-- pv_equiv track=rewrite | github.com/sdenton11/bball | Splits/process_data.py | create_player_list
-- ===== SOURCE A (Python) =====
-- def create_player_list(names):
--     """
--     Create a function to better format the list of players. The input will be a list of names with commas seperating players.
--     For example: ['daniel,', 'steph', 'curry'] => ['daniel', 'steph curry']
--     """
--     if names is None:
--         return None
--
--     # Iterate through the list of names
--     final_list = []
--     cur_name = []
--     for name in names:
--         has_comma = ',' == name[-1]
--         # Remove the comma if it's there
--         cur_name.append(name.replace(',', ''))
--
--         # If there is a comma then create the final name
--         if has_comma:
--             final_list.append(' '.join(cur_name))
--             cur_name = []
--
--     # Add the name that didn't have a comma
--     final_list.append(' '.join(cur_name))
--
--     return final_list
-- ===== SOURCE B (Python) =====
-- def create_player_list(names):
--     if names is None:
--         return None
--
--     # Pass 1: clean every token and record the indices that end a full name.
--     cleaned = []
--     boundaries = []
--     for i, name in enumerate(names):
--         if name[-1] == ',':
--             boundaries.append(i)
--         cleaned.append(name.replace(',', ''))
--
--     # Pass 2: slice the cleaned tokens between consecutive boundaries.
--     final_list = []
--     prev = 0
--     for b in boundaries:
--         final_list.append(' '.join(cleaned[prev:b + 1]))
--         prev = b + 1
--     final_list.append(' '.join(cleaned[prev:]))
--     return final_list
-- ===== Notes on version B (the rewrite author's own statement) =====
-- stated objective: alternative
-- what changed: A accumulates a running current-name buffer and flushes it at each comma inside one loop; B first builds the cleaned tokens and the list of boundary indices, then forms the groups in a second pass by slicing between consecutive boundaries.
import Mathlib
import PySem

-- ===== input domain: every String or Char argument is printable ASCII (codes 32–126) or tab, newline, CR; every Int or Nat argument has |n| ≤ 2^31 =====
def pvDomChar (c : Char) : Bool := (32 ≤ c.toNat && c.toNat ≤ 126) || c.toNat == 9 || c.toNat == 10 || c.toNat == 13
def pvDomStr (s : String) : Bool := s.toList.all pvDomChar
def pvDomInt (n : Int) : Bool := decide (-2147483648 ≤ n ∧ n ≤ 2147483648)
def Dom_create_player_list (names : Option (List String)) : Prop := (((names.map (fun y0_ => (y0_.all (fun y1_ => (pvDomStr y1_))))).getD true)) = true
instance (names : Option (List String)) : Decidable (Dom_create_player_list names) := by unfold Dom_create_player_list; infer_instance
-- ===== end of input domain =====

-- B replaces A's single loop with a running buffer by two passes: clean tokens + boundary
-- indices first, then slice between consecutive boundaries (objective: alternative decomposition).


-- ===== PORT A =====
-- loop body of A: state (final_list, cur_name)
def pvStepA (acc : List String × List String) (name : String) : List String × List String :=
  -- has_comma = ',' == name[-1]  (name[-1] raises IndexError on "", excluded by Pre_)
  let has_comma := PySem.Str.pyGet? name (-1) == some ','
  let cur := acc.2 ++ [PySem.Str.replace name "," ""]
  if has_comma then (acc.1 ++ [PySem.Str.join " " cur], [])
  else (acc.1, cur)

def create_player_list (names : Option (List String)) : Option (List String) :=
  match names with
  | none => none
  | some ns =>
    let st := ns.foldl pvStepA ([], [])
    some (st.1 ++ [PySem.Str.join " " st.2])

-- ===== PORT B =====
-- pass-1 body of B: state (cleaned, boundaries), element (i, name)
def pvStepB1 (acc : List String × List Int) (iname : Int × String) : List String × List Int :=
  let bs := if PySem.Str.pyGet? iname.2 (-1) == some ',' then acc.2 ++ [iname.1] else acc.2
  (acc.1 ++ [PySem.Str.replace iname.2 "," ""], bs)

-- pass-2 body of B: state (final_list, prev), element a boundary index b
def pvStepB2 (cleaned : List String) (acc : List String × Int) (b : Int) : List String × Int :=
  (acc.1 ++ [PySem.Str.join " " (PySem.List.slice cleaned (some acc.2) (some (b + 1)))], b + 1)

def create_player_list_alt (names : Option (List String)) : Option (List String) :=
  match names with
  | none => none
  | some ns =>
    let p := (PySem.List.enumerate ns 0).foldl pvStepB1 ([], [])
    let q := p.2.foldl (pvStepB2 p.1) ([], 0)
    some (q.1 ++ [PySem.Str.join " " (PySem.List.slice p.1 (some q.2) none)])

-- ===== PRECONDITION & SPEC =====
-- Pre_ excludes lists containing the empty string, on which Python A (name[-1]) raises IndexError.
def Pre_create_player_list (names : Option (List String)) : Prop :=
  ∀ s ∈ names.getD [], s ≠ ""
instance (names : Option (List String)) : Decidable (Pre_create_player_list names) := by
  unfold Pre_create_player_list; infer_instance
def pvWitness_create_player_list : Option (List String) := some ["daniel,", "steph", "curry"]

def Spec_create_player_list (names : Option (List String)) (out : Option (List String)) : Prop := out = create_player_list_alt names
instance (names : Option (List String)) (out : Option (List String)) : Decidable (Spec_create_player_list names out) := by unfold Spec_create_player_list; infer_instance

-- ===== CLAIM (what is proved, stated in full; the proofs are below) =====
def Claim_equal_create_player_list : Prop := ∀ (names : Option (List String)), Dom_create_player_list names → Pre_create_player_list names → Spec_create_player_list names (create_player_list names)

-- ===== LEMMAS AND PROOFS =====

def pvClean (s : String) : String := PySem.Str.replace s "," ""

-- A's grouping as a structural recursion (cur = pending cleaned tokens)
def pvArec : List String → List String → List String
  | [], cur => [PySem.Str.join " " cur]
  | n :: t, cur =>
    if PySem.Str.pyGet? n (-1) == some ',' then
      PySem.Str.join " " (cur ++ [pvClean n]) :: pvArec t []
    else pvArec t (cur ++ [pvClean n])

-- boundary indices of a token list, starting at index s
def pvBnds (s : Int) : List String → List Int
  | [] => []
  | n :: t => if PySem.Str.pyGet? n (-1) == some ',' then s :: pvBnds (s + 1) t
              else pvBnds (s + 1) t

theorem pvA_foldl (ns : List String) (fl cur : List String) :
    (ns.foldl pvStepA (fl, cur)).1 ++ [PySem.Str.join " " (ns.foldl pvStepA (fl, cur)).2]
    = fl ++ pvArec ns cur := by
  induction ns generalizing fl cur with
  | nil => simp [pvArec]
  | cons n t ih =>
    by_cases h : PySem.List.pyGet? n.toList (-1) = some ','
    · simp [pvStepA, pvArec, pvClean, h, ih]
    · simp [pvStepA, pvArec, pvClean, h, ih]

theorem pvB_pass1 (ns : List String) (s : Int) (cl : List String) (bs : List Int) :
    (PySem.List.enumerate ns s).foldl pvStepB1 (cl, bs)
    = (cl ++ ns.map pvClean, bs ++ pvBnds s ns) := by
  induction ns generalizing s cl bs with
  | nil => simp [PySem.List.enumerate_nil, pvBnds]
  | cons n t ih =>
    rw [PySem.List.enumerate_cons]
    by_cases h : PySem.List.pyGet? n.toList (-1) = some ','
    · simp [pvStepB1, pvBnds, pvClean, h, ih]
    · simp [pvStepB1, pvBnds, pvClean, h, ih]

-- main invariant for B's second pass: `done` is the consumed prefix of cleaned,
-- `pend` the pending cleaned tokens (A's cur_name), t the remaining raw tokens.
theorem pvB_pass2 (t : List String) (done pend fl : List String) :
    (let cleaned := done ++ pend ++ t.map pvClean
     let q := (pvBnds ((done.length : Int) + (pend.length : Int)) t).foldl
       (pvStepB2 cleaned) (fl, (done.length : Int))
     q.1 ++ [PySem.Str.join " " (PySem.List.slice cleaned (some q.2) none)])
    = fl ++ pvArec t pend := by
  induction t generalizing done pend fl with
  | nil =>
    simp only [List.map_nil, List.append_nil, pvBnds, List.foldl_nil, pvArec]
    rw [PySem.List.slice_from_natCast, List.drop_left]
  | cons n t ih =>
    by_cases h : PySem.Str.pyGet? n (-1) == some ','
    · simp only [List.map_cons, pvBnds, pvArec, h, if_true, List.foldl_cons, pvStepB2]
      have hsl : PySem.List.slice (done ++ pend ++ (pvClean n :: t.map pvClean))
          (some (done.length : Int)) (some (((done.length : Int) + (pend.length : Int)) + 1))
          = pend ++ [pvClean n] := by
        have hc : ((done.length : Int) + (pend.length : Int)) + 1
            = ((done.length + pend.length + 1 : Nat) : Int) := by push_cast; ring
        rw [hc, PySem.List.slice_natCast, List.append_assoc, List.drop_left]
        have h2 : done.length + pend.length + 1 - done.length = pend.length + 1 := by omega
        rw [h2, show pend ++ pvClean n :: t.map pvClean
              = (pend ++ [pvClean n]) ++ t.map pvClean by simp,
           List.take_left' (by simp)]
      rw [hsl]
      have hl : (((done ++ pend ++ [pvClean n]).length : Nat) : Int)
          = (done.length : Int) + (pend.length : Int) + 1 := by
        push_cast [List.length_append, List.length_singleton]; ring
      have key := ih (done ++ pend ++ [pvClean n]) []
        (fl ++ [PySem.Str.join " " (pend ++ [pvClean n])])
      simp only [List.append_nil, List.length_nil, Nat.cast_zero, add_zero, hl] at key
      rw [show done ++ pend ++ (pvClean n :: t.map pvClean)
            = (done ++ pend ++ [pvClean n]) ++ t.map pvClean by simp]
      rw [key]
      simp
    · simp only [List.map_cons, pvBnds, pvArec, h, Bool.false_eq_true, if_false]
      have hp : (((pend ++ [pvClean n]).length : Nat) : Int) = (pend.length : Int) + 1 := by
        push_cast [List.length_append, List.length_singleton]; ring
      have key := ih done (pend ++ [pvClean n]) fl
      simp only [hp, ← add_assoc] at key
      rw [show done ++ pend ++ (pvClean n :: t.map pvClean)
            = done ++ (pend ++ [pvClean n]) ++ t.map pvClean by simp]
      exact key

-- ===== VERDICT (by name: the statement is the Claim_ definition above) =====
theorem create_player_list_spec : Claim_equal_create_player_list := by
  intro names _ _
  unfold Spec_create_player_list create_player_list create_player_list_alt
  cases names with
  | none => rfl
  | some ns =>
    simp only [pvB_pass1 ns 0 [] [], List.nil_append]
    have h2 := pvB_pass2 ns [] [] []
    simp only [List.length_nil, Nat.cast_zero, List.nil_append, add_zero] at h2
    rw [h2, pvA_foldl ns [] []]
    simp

....

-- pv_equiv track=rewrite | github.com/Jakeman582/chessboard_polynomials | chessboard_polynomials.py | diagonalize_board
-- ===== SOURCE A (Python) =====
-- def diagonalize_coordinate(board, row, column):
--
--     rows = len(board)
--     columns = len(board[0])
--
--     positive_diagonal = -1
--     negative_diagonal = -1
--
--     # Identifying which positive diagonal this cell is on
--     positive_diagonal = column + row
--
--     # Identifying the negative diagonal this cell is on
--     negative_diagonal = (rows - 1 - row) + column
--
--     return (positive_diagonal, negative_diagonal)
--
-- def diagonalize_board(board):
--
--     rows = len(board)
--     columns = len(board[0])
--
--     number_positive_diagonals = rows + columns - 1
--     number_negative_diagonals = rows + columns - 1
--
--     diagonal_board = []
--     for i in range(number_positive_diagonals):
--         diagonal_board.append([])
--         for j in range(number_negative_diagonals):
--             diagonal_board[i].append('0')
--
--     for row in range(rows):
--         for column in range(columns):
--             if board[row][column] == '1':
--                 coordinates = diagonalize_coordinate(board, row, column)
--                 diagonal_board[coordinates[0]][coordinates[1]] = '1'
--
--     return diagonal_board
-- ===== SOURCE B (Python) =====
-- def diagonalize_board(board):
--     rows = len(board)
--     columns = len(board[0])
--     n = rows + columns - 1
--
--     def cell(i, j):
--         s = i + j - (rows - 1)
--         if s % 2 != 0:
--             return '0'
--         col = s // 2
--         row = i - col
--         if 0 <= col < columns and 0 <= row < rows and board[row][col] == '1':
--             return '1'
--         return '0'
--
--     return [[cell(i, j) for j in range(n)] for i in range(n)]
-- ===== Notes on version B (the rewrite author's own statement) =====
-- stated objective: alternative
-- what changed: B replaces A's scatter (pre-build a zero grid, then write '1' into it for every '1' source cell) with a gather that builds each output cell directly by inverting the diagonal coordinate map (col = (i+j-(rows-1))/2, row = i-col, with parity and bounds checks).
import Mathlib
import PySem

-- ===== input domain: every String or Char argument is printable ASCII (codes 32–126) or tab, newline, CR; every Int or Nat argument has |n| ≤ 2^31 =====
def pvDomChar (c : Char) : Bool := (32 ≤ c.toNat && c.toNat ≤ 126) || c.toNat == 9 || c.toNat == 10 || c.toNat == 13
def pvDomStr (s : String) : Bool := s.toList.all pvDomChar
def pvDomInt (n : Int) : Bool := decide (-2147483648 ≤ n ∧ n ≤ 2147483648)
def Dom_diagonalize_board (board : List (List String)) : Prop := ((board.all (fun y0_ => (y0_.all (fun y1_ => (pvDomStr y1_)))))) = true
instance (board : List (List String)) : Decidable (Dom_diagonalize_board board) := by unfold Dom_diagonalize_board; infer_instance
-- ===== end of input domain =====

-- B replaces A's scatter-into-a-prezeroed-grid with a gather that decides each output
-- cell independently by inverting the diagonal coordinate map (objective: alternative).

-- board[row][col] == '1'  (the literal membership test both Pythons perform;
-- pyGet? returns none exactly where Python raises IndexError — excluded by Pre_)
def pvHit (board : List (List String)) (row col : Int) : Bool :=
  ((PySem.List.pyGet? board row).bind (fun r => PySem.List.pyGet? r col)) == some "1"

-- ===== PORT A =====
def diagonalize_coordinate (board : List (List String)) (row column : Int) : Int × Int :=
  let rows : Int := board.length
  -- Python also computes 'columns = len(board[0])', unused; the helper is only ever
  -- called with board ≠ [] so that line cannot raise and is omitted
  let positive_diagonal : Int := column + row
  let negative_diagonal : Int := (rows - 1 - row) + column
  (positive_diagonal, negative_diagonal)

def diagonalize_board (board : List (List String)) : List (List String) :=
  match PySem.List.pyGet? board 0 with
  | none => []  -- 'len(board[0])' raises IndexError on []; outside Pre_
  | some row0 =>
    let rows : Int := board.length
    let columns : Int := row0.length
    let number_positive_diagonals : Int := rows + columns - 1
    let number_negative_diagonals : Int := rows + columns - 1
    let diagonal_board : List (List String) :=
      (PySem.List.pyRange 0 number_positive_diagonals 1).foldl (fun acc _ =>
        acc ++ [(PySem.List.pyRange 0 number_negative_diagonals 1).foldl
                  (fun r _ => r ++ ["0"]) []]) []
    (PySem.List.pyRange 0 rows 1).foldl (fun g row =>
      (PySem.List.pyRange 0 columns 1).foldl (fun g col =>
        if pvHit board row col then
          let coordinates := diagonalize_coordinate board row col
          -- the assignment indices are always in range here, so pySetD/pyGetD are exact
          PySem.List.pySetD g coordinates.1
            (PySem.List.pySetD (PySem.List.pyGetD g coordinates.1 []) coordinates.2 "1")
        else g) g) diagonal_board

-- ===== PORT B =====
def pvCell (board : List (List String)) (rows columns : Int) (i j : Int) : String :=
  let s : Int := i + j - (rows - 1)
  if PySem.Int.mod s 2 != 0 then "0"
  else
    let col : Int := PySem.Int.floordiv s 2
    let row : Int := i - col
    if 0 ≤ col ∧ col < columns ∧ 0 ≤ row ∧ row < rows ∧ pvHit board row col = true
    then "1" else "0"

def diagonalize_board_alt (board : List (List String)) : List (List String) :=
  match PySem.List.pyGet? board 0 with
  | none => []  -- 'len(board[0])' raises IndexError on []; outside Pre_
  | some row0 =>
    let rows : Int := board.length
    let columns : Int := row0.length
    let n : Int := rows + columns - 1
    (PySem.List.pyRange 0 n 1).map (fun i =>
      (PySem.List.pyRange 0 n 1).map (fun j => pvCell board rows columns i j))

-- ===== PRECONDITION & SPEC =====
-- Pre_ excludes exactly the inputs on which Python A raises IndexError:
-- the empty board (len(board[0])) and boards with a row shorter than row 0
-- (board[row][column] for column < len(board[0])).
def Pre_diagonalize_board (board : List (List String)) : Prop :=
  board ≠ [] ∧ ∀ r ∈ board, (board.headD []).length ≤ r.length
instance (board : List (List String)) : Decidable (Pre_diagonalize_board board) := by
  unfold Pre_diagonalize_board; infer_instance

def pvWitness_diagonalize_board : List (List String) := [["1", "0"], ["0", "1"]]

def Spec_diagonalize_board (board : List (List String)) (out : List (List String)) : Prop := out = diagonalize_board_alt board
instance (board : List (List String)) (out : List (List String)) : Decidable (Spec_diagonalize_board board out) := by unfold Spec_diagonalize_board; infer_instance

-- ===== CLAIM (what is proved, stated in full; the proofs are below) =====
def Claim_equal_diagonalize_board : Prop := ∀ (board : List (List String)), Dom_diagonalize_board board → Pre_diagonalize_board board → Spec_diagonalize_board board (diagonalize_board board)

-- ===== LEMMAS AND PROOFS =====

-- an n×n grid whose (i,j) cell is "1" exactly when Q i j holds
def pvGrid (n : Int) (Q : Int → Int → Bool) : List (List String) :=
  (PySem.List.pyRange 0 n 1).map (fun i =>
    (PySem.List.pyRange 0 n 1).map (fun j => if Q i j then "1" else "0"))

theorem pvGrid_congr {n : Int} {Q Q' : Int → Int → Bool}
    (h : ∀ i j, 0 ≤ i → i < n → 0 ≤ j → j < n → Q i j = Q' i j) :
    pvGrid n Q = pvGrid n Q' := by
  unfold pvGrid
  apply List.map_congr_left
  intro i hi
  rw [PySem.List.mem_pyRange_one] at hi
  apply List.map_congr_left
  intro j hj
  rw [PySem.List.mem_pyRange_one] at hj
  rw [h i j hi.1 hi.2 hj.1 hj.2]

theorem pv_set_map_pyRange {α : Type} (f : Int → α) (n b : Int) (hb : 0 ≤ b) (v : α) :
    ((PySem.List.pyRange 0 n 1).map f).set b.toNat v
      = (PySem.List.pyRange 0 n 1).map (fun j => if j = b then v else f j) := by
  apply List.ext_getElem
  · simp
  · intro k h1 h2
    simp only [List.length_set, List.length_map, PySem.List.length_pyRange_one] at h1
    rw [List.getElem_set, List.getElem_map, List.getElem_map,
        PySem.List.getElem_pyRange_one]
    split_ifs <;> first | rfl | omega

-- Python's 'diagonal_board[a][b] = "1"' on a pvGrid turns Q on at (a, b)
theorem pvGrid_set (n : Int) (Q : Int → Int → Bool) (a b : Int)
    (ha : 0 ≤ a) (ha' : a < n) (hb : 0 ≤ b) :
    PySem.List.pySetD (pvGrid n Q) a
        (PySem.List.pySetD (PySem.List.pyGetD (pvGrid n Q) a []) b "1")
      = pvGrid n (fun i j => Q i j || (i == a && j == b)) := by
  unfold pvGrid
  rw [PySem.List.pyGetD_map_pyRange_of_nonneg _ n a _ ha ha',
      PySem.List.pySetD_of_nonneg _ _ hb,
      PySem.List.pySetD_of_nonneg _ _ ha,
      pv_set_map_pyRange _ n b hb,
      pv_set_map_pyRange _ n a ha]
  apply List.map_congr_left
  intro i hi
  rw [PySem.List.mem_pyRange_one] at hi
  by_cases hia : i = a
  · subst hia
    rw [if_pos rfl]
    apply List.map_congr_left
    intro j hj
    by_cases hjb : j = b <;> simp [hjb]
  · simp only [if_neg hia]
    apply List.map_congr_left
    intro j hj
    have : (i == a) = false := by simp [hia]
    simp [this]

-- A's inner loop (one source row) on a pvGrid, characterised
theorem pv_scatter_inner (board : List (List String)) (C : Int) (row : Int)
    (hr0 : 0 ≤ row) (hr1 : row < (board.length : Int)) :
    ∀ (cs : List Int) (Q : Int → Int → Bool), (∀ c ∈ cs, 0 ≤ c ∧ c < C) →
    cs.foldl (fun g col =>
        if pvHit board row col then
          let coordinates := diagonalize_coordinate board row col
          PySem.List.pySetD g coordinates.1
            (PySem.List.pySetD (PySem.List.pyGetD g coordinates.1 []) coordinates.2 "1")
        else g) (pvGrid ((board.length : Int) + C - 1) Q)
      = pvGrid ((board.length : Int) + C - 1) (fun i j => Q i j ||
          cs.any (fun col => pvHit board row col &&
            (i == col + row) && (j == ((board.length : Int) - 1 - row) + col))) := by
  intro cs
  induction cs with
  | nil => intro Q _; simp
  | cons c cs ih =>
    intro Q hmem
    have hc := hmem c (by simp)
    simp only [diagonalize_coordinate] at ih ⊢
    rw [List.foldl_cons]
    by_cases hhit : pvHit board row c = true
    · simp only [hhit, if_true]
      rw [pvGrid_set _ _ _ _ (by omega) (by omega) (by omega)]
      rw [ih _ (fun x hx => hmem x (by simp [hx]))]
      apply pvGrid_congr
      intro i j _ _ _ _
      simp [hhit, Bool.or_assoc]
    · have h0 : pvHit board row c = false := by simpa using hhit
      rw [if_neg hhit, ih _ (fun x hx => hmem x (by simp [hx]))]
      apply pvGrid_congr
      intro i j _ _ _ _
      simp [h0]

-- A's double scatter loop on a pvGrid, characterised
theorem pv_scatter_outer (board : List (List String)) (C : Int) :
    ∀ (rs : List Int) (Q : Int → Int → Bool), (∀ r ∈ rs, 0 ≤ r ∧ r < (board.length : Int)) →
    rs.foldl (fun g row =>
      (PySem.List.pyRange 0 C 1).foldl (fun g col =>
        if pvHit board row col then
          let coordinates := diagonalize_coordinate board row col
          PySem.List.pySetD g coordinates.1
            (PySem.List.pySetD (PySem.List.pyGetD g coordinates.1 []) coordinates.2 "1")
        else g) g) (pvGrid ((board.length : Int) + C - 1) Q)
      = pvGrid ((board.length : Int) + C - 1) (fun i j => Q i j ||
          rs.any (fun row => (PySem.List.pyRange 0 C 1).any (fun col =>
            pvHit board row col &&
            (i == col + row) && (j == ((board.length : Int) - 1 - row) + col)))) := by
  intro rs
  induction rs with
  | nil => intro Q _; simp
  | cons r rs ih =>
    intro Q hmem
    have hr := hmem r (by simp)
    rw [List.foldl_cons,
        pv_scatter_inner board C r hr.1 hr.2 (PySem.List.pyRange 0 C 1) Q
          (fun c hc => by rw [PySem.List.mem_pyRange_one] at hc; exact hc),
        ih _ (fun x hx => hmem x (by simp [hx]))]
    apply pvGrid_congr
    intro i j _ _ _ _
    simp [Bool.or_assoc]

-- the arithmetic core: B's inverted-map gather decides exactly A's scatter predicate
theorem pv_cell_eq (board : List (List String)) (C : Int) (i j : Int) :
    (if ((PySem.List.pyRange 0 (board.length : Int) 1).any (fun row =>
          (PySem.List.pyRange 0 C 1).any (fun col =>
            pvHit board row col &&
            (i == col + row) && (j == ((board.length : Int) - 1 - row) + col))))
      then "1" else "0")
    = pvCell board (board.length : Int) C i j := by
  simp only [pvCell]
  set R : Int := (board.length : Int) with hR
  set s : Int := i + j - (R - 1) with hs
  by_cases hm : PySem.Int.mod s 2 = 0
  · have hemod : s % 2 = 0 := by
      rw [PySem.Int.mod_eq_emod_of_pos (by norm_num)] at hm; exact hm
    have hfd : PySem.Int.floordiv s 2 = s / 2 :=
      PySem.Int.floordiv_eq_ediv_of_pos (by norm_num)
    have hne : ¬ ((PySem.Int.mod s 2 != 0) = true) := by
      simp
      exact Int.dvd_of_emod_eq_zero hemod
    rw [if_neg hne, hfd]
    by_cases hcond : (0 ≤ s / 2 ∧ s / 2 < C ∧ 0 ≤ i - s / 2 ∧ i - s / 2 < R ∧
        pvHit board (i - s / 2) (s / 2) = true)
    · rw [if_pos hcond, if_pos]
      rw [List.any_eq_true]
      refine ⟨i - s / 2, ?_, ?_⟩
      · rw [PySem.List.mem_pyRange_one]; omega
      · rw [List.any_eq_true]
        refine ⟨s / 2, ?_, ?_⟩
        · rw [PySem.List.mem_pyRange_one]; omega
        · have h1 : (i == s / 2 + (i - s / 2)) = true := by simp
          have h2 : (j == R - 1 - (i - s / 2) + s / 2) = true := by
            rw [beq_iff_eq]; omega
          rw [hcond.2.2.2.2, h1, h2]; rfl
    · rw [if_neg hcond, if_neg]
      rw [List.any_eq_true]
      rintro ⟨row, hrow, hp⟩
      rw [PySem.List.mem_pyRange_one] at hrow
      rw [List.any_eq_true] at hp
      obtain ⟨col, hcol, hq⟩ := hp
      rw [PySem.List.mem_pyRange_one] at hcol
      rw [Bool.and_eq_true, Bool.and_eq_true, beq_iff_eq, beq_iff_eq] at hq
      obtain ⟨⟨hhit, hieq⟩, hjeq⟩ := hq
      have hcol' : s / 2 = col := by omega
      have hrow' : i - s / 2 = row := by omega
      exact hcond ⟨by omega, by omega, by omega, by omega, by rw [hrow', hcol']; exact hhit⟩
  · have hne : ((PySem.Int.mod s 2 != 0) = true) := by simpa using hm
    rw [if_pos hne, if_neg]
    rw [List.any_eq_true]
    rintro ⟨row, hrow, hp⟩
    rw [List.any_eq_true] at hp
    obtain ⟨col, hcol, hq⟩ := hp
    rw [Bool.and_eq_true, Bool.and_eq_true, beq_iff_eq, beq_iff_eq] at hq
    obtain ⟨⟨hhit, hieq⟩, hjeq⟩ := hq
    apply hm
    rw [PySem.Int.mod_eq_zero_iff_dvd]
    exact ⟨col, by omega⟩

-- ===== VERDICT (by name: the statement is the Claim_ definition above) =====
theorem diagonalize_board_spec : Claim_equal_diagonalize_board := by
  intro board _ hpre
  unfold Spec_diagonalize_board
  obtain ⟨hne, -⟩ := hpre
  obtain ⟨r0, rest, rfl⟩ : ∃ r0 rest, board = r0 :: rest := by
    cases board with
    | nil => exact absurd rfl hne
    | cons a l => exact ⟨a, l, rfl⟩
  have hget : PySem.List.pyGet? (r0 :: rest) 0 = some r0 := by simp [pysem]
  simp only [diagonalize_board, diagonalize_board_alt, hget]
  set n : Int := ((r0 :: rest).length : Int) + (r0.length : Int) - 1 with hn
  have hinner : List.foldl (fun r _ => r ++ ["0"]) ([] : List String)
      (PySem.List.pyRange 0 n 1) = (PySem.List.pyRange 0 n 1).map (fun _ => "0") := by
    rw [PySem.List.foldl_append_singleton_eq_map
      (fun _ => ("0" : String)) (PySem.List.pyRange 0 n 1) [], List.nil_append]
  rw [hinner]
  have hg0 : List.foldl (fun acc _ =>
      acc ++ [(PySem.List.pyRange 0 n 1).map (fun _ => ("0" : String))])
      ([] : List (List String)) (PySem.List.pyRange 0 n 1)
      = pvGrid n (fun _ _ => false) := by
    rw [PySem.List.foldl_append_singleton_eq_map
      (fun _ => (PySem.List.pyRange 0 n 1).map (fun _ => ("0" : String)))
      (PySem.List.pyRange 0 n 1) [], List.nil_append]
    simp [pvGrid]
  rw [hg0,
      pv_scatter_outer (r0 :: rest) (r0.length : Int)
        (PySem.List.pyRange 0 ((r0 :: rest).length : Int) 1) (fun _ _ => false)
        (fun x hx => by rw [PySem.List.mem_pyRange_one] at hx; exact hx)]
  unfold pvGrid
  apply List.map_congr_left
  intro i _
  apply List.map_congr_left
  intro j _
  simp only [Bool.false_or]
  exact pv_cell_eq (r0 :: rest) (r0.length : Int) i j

....

* **Activity**
Transcribe the records above exactly, beginning at the line that contains "exact ⟨col, by omega⟩" and ending with the line that contains "(PySem.List.pyRange 0 n 1) = (PySem.List.pyRange", both included, and nothing else.

* **Task result**
    exact ⟨col, by omega⟩

-- ===== VERDICT (by name: the statement is the Claim_ definition above) =====
theorem diagonalize_board_spec : Claim_equal_diagonalize_board := by
  intro board _ hpre
  unfold Spec_diagonalize_board
  obtain ⟨hne, -⟩ := hpre
  obtain ⟨r0, rest, rfl⟩ : ∃ r0 rest, board = r0 :: rest := by
    cases board with
    | nil => exact absurd rfl hne
    | cons a l => exact ⟨a, l, rfl⟩
  have hget : PySem.List.pyGet? (r0 :: rest) 0 = some r0 := by simp [pysem]
  simp only [diagonalize_board, diagonalize_board_alt, hget]
  set n : Int := ((r0 :: rest).length : Int) + (r0.length : Int) - 1 with hn
  have hinner : List.foldl (fun r _ => r ++ ["0"]) ([] : List String)
      (PySem.List.pyRange 0 n 1) = (PySem.List.pyRange 0 n 1).map (fun _ => "0") := by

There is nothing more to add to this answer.